Renzi, referendum tra ottobre e novembre

Pubblicato il 11 luglio 2016 da redazione

renzi

ROMA. – Non vede l’ora di fare una campagna elettorale Matteo Renzi che, due anni dopo l’ingresso a Palazzo Chigi, annuncia che metterà nero su bianco la ricostruzione di come si passò dall”Enrico stai sereno’ alla sfiducia del Pd al suo premier. In attesa delle politiche, però, il premier si butterà nella campagna per il referendum che “a naso” si svolgerà tra ottobre ed il 6 novembre.

“Non ho paura” sull’esito, scommette il leader dem negando di aver moderato i toni per timore di una sconfitta e tirando dritto sul quesito unico sostenuto dal governo perchè “la Costituzione non si cambia à la carte”.

Nonostante non voglia ammettere di aver cambiato strategia, Renzi riconosce che forse l’impressione di essere stato troppo sicuro e arrogante lo ha danneggiato.
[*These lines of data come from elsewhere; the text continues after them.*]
-- argmin-by-position fold ↔ running-min-of-values fold
lemma pvArgmin (p : Int → Bool) (f : Int → List Char) (lt : Int → Int → Bool) (Q : Int → Prop)
    (hQ0 : ∀ b, Q b → 0 ≤ b) :
    ∀ (R : List Int) (b : Int) (acc : Option (List Char)),
    (∀ i ∈ R, Q i) →
    (∀ i ∈ R, ∀ c, Q c → lt i c = decide (f i < f c)) →
    ((b = -1 ∧ acc = none) ∨ (Q b ∧ acc = some (f b))) →
    ((R.foldl (fun best i =>
        if p i then (if decide (best < 0) || lt i best then i else best) else best) b = -1
      ∧ ((R.filter p).map f).foldl pvMinStep acc = none)
     ∨ (Q (R.foldl (fun best i =>
          if p i then (if decide (best < 0) || lt i best then i else best) else best) b)
        ∧ ((R.filter p).map f).foldl pvMinStep acc
          = some (f (R.foldl (fun best i =>
              if p i then (if decide (best < 0) || lt i best then i else best) else best) b)))) := by
  intro R
  induction R with
  | nil =>
    intro b acc _ _ hinv
    simpa using hinv
  | cons i R ih =>
    intro b acc hQ hlt hinv
    simp only [List.foldl_cons]
    by_cases hp : p i = true
    · rw [List.filter_cons_of_pos hp, List.map_cons]
      simp only [List.foldl_cons, if_pos hp]
      rcases hinv with ⟨hb, hacc⟩ | ⟨hQb, hacc⟩
      · subst hb; subst hacc
        rw [if_pos (by simp)]
        exact ih i (some (f i)) (fun x hx => hQ x (List.mem_cons_of_mem _ hx))
          (fun x hx => hlt x (List.mem_cons_of_mem _ hx))
          (Or.inr ⟨hQ i List.mem_cons_self, rfl⟩)
      · subst hacc
        have hb0 : ¬ (b < 0) := by have := hQ0 b hQb; omega
        rw [hlt i List.mem_cons_self b hQb]
        rw [show pvMinStep (some (f b)) (f i)
            = if f i < f b then some (f i) else some (f b) from rfl]
        by_cases hfi : f i < f b
        · rw [if_pos (by simp [hfi]), if_pos hfi]
          exact ih i (some (f i)) (fun x hx => hQ x (List.mem_cons_of_mem _ hx))
            (fun x hx => hlt x (List.mem_cons_of_mem _ hx))
            (Or.inr ⟨hQ i List.mem_cons_self, rfl⟩)
        · rw [if_neg (by simp [hfi, hb0]), if_neg hfi]
          exact ih b (some (f b)) (fun x hx => hQ x (List.mem_cons_of_mem _ hx))
            (fun x hx => hlt x (List.mem_cons_of_mem _ hx))
            (Or.inr ⟨hQb, rfl⟩)
    · rw [List.filter_cons_of_neg hp, if_neg hp]
      exact ih b acc (fun x hx => hQ x (List.mem_cons_of_mem _ hx))
        (fun x hx => hlt x (List.mem_cons_of_mem _ hx)) hinv

-- the collected candidate list of A, as filter+map over the range
lemma pvCandidates_eq (w s : List Char) :
    ((PySem.List.pyRange 0 ((w.length : Int) - (s.length : Int) + 1) 1).foldl
        (fun cands i =>
          let r := pvFillA s i 0 w
          if r.1 then cands ++ [r.2.map (fun c => if c = '?' then 'a' else c)] else cands) [])
      = (((PySem.List.pyRange 0 ((w.length : Int) - (s.length : Int) + 1) 1).filter
            (fun i => (pvFillA s i 0 w).1)).map
          (fun i => (pvFillA s i 0 w).2.map (fun c => if c = '?' then 'a' else c))) := by
  rw [PySem.List.foldl_append_if (fun i => (pvFillA s i 0 w).1)
        (fun i => (pvFillA s i 0 w).2.map (fun c => if c = '?' then 'a' else c))]
  simp

-- the whole equivalence, on the list level
lemma pvMain (w s : List Char) :
    (match PySem.List.min?
        ((PySem.List.pyRange 0 ((w.length : Int) - (s.length : Int) + 1) 1).foldl
          (fun cands i =>
            let r := pvFillA s i 0 w
            if r.1 then cands ++ [r.2.map (fun c => if c = '?' then 'a' else c)] else cands) [])
        (fun x => x) with
      | some v => String.ofList v
      | none => "-1")
    = (if ((PySem.List.pyRange 0 ((w.length : Int) - (s.length : Int) + 1) 1).foldl
          (fun best i =>
            if ((PySem.List.slice w (some i) (some (i + (s.length : Int)))).zip s).all
                 (fun p => p.1 == '?' || p.1 == p.2) then
              if decide (best < 0) || pvLessB w s i best then i else best
            else best) (-1)) < 0 then "-1"
       else String.ofList ((PySem.List.pyRange 0 (w.length : Int) 1).map
              (fun p => pvCharB w s
                ((PySem.List.pyRange 0 ((w.length : Int) - (s.length : Int) + 1) 1).foldl
                  (fun best i =>
                    if ((PySem.List.slice w (some i) (some (i + (s.length : Int)))).zip s).all
                         (fun p => p.1 == '?' || p.1 == p.2) then
                      if decide (best < 0) || pvLessB w s i best then i else best
                    else best) (-1)) p))) := by
  have hmem : ∀ i ∈ PySem.List.pyRange 0 ((w.length : Int) - (s.length : Int) + 1) 1,
      0 ≤ i ∧ i + (s.length : Int) ≤ (w.length : Int) := by
    intro i hi
    have := PySem.List.mem_pyRange_one.mp hi
    omega
  rw [pvCandidates_eq w s]
  rw [List.filter_congr (fun i hi => pvValid_eq w s i (hmem i hi).1 (hmem i hi).2)]
  rw [List.map_congr_left (g := fun i : Int => pvCand w s i.toNat) (by
    intro i hifil
    obtain ⟨hiR, hPi⟩ := List.mem_filter.mp hifil
    obtain ⟨h0, hm⟩ := hmem i hiR
    obtain ⟨iN, rfl⟩ : ∃ iN : Nat, i = (iN : Int) := ⟨i.toNat, (Int.toNat_of_nonneg h0).symm⟩
    have hleN : iN + s.length ≤ w.length := by exact_mod_cast hm
    have htrue : (pvFillA s (iN : Int) 0 w).1 = true := by
      rw [pvValid_eq w s (iN : Int) h0 hm]
      exact hPi
    rw [pvCandA_eq w s iN hleN htrue]
    simp)]
  rw [pvMin?_eq]
  have harg := pvArgmin
    (fun i => ((PySem.List.slice w (some i) (some (i + (s.length : Int)))).zip s).all
      (fun p => p.1 == '?' || p.1 == p.2))
    (fun i : Int => pvCand w s i.toNat)
    (pvLessB w s)
    (fun b : Int => 0 ≤ b ∧ b + (s.length : Int) ≤ (w.length : Int))
    (fun b hb => hb.1)
    (PySem.List.pyRange 0 ((w.length : Int) - (s.length : Int) + 1) 1) (-1) none
    hmem
    (by
      intro i hi c hc
      obtain ⟨h0, hm⟩ := hmem i hi
      obtain ⟨iN, rfl⟩ : ∃ iN : Nat, i = (iN : Int) := ⟨i.toNat, (Int.toNat_of_nonneg h0).symm⟩
      obtain ⟨cN, rfl⟩ : ∃ cN : Nat, c = (cN : Int) := ⟨c.toNat, (Int.toNat_of_nonneg hc.1).symm⟩
      have h1 : iN + s.length ≤ w.length := by exact_mod_cast hm
      have h2 : cN + s.length ≤ w.length := by
        have := hc.2
        exact_mod_cast this
      rw [pvLessB_eq w s iN cN h1 h2]
      simp)
    (Or.inl ⟨rfl, rfl⟩)
  beta_reduce at harg
  rcases harg with ⟨hbest, hacc⟩ | ⟨⟨hb0, hbm⟩, hacc⟩
  · rw [hacc, hbest]
    norm_num
  · rw [hacc]
    rw [if_neg (by omega)]
    obtain ⟨bN, hbN⟩ : ∃ bN : Nat,
        (PySem.List.pyRange 0 ((w.length : Int) - (s.length : Int) + 1) 1).foldl
          (fun best i =>
            if ((PySem.List.slice w (some i) (some (i + (s.length : Int)))).zip s).all
                 (fun p => p.1 == '?' || p.1 == p.2) then
              if decide (best < 0) || pvLessB w s i best then i else best
            else best) (-1) = (bN : Int) := ⟨_, (Int.toNat_of_nonneg hb0).symm⟩
    rw [hbN]
    have hleN : bN + s.length ≤ w.length := by
      rw [hbN] at hbm
      exact_mod_cast hbm
    rw [pvBuild_eq w s bN hleN]
    simp

-- ===== VERDICT (by name: the statement is the Claim_ definition above) =====
theorem smallest_with_substring_spec : Claim_equal_smallest_with_substring := by
  intro word substr _
  simp only [Spec_smallest_with_substring, smallest_with_substring, smallest_with_substring_alt]
  exact pvMain word.toList substr.toList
Per questo in vista del referendum istituzionale – dice – “non aprirò più bocca sul mio futuro” politico.

Che non vuol dire che in caso di sconfitta il premier non trarrà le conseguenze ma che per vincere il referendum il governo insisterà sui temi di merito. E, pur escludendo paralleli con Brexit, il segretario dem ammette di aver imparato da Cameron una lezione: “Non bisogna mai utilizzare le istituzioni per regolare i conti con la minoranza interna”.

Per compattare il partito sul referendum, ai vertici del Nazareno si lavora ancora per cercare una tregua con la minoranza fino al congresso, evitando lacerazioni dannose sull’esito della riforma istituzionale. Ed è proprio spiegando i vantaggi di una riforma che “riduce la politica ed i suoi costi” che Renzi pensa che un elettore M5S o della Lega potrà votare a favore.
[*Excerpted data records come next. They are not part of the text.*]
-- pv_equiv track=rewrite | github.com/NikunjKaushik20/PolicyPulse | app.py | detect_policy
-- ===== SOURCE A (Python) =====
-- def detect_policy(query):
--     """detect policy from keywords"""
--     q = query.lower()
--
--     # check keywords
--     if any(w in q for w in ["rti", "right to information", "transparency"]):
--         return "RTI"
--     if any(w in q for w in ["nrega", "mgnrega", "rural employment"]):
--         return "NREGA"
--     if any(w in q for w in ["nep", "education policy", "curriculum"]):
--         return "NEP"
--     if any(w in q for w in ["pm kisan", "farmer", "6000"]):
--         return "PM-KISAN"
--     if any(w in q for w in ["swachh", "clean india", "toilet"]):
--         return "SWACHH-BHARAT"
--     if any(w in q for w in ["digital india", "upi", "aadhaar"]):
--         return "DIGITAL-INDIA"
--     if any(w in q for w in ["ayushman", "health coverage", "insurance"]):
--         return "AYUSHMAN-BHARAT"
--     if any(w in q for w in ["make in india", "manufacturing", "pli"]):
--         return "MAKE-IN-INDIA"
--     if any(w in q for w in ["skill india", "training", "pmkvy"]):
--         return "SKILL-INDIA"
--     if any(w in q for w in ["smart city", "iot", "urban"]):
--         return "SMART-CITIES"
--
--     return "NREGA"  # default
-- ===== SOURCE B (Python) =====
-- # Arg-min scan over a flat keyword->priority table (no early return); the
-- # default "NREGA" is just the initial accumulator with sentinel priority 10.
-- POLICY_KEYWORDS = [
--     ("rti", 0, "RTI"), ("right to information", 0, "RTI"), ("transparency", 0, "RTI"),
--     ("nrega", 1, "NREGA"), ("mgnrega", 1, "NREGA"), ("rural employment", 1, "NREGA"),
--     ("nep", 2, "NEP"), ("education policy", 2, "NEP"), ("curriculum", 2, "NEP"),
--     ("pm kisan", 3, "PM-KISAN"), ("farmer", 3, "PM-KISAN"), ("6000", 3, "PM-KISAN"),
--     ("swachh", 4, "SWACHH-BHARAT"), ("clean india", 4, "SWACHH-BHARAT"), ("toilet", 4, "SWACHH-BHARAT"),
--     ("digital india", 5, "DIGITAL-INDIA"), ("upi", 5, "DIGITAL-INDIA"), ("aadhaar", 5, "DIGITAL-INDIA"),
--     ("ayushman", 6, "AYUSHMAN-BHARAT"), ("health coverage", 6, "AYUSHMAN-BHARAT"), ("insurance", 6, "AYUSHMAN-BHARAT"),
--     ("make in india", 7, "MAKE-IN-INDIA"), ("manufacturing", 7, "MAKE-IN-INDIA"), ("pli", 7, "MAKE-IN-INDIA"),
--     ("skill india", 8, "SKILL-INDIA"), ("training", 8, "SKILL-INDIA"), ("pmkvy", 8, "SKILL-INDIA"),
--     ("smart city", 9, "SMART-CITIES"), ("iot", 9, "SMART-CITIES"), ("urban", 9, "SMART-CITIES"),
-- ]
--
-- def detect_policy(query):
--     """detect policy from keywords"""
--     q = query.lower()
--     best_p, best_name = 10, "NREGA"
--     for kw, p, name in POLICY_KEYWORDS:
--         if kw in q and p < best_p:
--             best_p, best_name = p, name
--     return best_name
-- ===== Notes on version B (the rewrite author's own statement) =====
-- stated objective: alternative
-- what changed: A's ordered if-chain of grouped any() membership checks with early returns is replaced by a single arg-min scan over a flat (keyword, priority, policy) table: B keeps the lowest-priority matching keyword in an accumulator with no early return, and the NREGA default is just the initial accumulator.
import Mathlib
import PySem

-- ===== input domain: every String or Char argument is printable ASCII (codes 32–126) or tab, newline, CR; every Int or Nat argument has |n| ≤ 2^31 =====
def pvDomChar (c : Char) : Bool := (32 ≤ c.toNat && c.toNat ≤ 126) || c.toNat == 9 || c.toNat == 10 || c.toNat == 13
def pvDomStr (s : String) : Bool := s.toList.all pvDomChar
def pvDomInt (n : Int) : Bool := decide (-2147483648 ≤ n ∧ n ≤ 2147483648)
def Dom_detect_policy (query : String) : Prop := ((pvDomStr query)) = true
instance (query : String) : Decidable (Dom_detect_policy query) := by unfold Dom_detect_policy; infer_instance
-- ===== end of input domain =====

-- B replaces A's ordered if-chain of grouped any() checks by an arg-min scan over a
-- flat (keyword, priority, policy) table with no early return (objective: alternative).

-- ===== PORT A =====
def detect_policy (query : String) : String :=
  let q := PySem.Str.lower query
  if (["rti", "right to information", "transparency"].any (fun w => PySem.Str.isIn w q)) then "RTI"
  else if (["nrega", "mgnrega", "rural employment"].any (fun w => PySem.Str.isIn w q)) then "NREGA"
  else if (["nep", "education policy", "curriculum"].any (fun w => PySem.Str.isIn w q)) then "NEP"
  else if (["pm kisan", "farmer", "6000"].any (fun w => PySem.Str.isIn w q)) then "PM-KISAN"
  else if (["swachh", "clean india", "toilet"].any (fun w => PySem.Str.isIn w q)) then "SWACHH-BHARAT"
  else if (["digital india", "upi", "aadhaar"].any (fun w => PySem.Str.isIn w q)) then "DIGITAL-INDIA"
  else if (["ayushman", "health coverage", "insurance"].any (fun w => PySem.Str.isIn w q)) then "AYUSHMAN-BHARAT"
  else if (["make in india", "manufacturing", "pli"].any (fun w => PySem.Str.isIn w q)) then "MAKE-IN-INDIA"
  else if (["skill india", "training", "pmkvy"].any (fun w => PySem.Str.isIn w q)) then "SKILL-INDIA"
  else if (["smart city", "iot", "urban"].any (fun w => PySem.Str.isIn w q)) then "SMART-CITIES"
  else "NREGA"

-- ===== PORT B =====
def policyKeywords : List (String × Int × String) :=
  [ ("rti", 0, "RTI"), ("right to information", 0, "RTI"), ("transparency", 0, "RTI"),
    ("nrega", 1, "NREGA"), ("mgnrega", 1, "NREGA"), ("rural employment", 1, "NREGA"),
    ("nep", 2, "NEP"), ("education policy", 2, "NEP"), ("curriculum", 2, "NEP"),
    ("pm kisan", 3, "PM-KISAN"), ("farmer", 3, "PM-KISAN"), ("6000", 3, "PM-KISAN"),
    ("swachh", 4, "SWACHH-BHARAT"), ("clean india", 4, "SWACHH-BHARAT"), ("toilet", 4, "SWACHH-BHARAT"),
    ("digital india", 5, "DIGITAL-INDIA"), ("upi", 5, "DIGITAL-INDIA"), ("aadhaar", 5, "DIGITAL-INDIA"),
    ("ayushman", 6, "AYUSHMAN-BHARAT"), ("health coverage", 6, "AYUSHMAN-BHARAT"), ("insurance", 6, "AYUSHMAN-BHARAT"),
    ("make in india", 7, "MAKE-IN-INDIA"), ("manufacturing", 7, "MAKE-IN-INDIA"), ("pli", 7, "MAKE-IN-INDIA"),
    ("skill india", 8, "SKILL-INDIA"), ("training", 8, "SKILL-INDIA"), ("pmkvy", 8, "SKILL-INDIA"),
    ("smart city", 9, "SMART-CITIES"), ("iot", 9, "SMART-CITIES"), ("urban", 9, "SMART-CITIES") ]

-- the loop body: keep the lowest-priority matching keyword seen so far
def pvStep (q : String) (best : Int × String) (e : String × Int × String) : Int × String :=
  if PySem.Str.isIn e.1 q = true ∧ e.2.1 < best.1 then (e.2.1, e.2.2) else best

def detect_policy_alt (query : String) : String :=
  let q := PySem.Str.lower query
  (policyKeywords.foldl (pvStep q) ((10 : Int), "NREGA")).2

-- ===== PRECONDITION & SPEC =====
def Spec_detect_policy (query : String) (out : String) : Prop := out = detect_policy_alt query
instance (query : String) (out : String) : Decidable (Spec_detect_policy query out) := by unfold Spec_detect_policy; infer_instance

-- ===== CLAIM (what is proved, stated in full; the proofs are below) =====
def Claim_equal_detect_policy : Prop := ∀ (query : String), Dom_detect_policy query → Spec_detect_policy query (detect_policy query)

-- ===== LEMMAS AND PROOFS =====

-- once the accumulator's priority is ≤ every remaining priority, the fold is constant
theorem pvStep_skip {q : String} {acc : Int × String} {L : List (String × Int × String)}
    (h : ∀ e ∈ L, ¬ e.2.1 < acc.1) : L.foldl (pvStep q) acc = acc := by
  induction L with
  | nil => rfl
  | cons e t ih =>
    have he : pvStep q acc e = acc := by
      unfold pvStep
      rw [if_neg]
      rintro ⟨_, hlt⟩
      exact h e (by simp) hlt
    simp only [List.foldl_cons, he]
    exact ih (fun e' he' => h e' (by simp [he']))

-- folding one 3-keyword group of priority p into an accumulator of larger priority P
theorem pvStep_group {q k1 k2 k3 : String} {p P : Int} {n N : String}
    {rest : List (String × Int × String)} (hp : p < P) :
    List.foldl (pvStep q) (P, N) ((k1, p, n) :: (k2, p, n) :: (k3, p, n) :: rest)
      = List.foldl (pvStep q)
          (if [k1, k2, k3].any (fun w => PySem.Str.isIn w q) then (p, n) else (P, N)) rest := by
  simp only [List.foldl_cons, List.any_cons, List.any_nil, Bool.or_false]
  congr 1
  cases h1 : PySem.Chars.isIn k1.toList q.toList <;>
    cases h2 : PySem.Chars.isIn k2.toList q.toList <;>
      cases h3 : PySem.Chars.isIn k3.toList q.toList <;>
        simp [pvStep, h1, h2, h3, hp, lt_self_iff_false]

-- ===== VERDICT (by name: the statement is the Claim_ definition above) =====
theorem detect_policy_spec : Claim_equal_detect_policy := by
  intro query _
  unfold Spec_detect_policy
  simp only [detect_policy, detect_policy_alt, policyKeywords]
  rw [pvStep_group (show (0:Int) < 10 by norm_num)]
  by_cases h1 : (["rti", "right to information", "transparency"].any
      (fun w => PySem.Str.isIn w (PySem.Str.lower query))) = true
  · simp only [if_pos h1]
    rw [pvStep_skip] <;> decide
  · simp only [if_neg h1]
    rw [pvStep_group (show (1:Int) < 10 by norm_num)]
    by_cases h2 : (["nrega", "mgnrega", "rural employment"].any
        (fun w => PySem.Str.isIn w (PySem.Str.lower query))) = true
    · simp only [if_pos h2]
      rw [pvStep_skip] <;> decide
    · simp only [if_neg h2]
      rw [pvStep_group (show (2:Int) < 10 by norm_num)]
      by_cases h3 : (["nep", "education policy", "curriculum"].any
          (fun w => PySem.Str.isIn w (PySem.Str.lower query))) = true
      · simp only [if_pos h3]
        rw [pvStep_skip] <;> decide
      · simp only [if_neg h3]
        rw [pvStep_group (show (3:Int) < 10 by norm_num)]
        by_cases h4 : (["pm kisan", "farmer", "6000"].any
            (fun w => PySem.Str.isIn w (PySem.Str.lower query))) = true
        · simp only [if_pos h4]
          rw [pvStep_skip] <;> decide
        · simp only [if_neg h4]
          rw [pvStep_group (show (4:Int) < 10 by norm_num)]
          by_cases h5 : (["swachh", "clean india", "toilet"].any
              (fun w => PySem.Str.isIn w (PySem.Str.lower query))) = true
          · simp only [if_pos h5]
            rw [pvStep_skip] <;> decide
          · simp only [if_neg h5]
            rw [pvStep_group (show (5:Int) < 10 by norm_num)]
            by_cases h6 : (["digital india", "upi", "aadhaar"].any
                (fun w => PySem.Str.isIn w (PySem.Str.lower query))) = true
            · simp only [if_pos h6]
              rw [pvStep_skip] <;> decide
            · simp only [if_neg h6]
              rw [pvStep_group (show (6:Int) < 10 by norm_num)]
              by_cases h7 : (["ayushman", "health coverage", "insurance"].any
                  (fun w => PySem.Str.isIn w (PySem.Str.lower query))) = true
              · simp only [if_pos h7]
                rw [pvStep_skip] <;> decide
              · simp only [if_neg h7]
                rw [pvStep_group (show (7:Int) < 10 by norm_num)]
                by_cases h8 : (["make in india", "manufacturing", "pli"].any
                    (fun w => PySem.Str.isIn w (PySem.Str.lower query))) = true
                · simp only [if_pos h8]
                  rw [pvStep_skip] <;> decide
                · simp only [if_neg h8]
                  rw [pvStep_group (show (8:Int) < 10 by norm_num)]
                  by_cases h9 : (["skill india", "training", "pmkvy"].any
                      (fun w => PySem.Str.isIn w (PySem.Str.lower query))) = true
                  · simp only [if_pos h9]
                    rw [pvStep_skip] <;> decide
                  · simp only [if_neg h9]
                    rw [pvStep_group (show (9:Int) < 10 by norm_num)]
                    by_cases h10 : (["smart city", "iot", "urban"].any
                        (fun w => PySem.Str.isIn w (PySem.Str.lower query))) = true
                    · simp only [if_pos h10]
                      rw [pvStep_skip] <;> decide
                    · simp only [if_neg h10]
                      rfl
Se la data del voto non è ancora certa – oggi il leader dem parla per la prima volta di un’ipotesi del 6 novembre – va in soffitta l’ipotesi dello spacchettamento del quesito, sostenuto dai radicali. E valutato, ma poi scartato, nella maggioranza per la difficoltà del Pd di spiegare agli elettori come si possa sostenere il quesito unico e la riforma votata per parti.

“A mio avviso lo spacchettamento non sta in piedi”, chiude la porta il premier. Che si tiene lontano dall’impegnare il governo anche in una riforma dell’Italicum, chiesta dalla minoranza ma anche dagli alleati di governo.

“Per me ora c’è una legge e prima non c’era, era stata cancellata dalla Consulta, se il Parlamento è in grado di farne un’altra si accomodi”, è la linea del presidente del consiglio. Se sull’esito del referendum è ottimista il ministro degli Esteri Paolo Gentiloni che alla Bbc spiega che “non sarà sul governo”, le opposizioni non sono disposte a fare sconti.

Fi conferma la linea dura del No e solo dopo il partito di Silvio Berlusconi lavorerà per cambiare l’Italicum. E anche da Tel Aviv Luigi Di Maio assicura che M5S sarà impegnata anche ad agosto per la vittoria del no al referendum. Ma il leader grillino non fa paura a Renzi: “Non credo che sarà il mio successore”.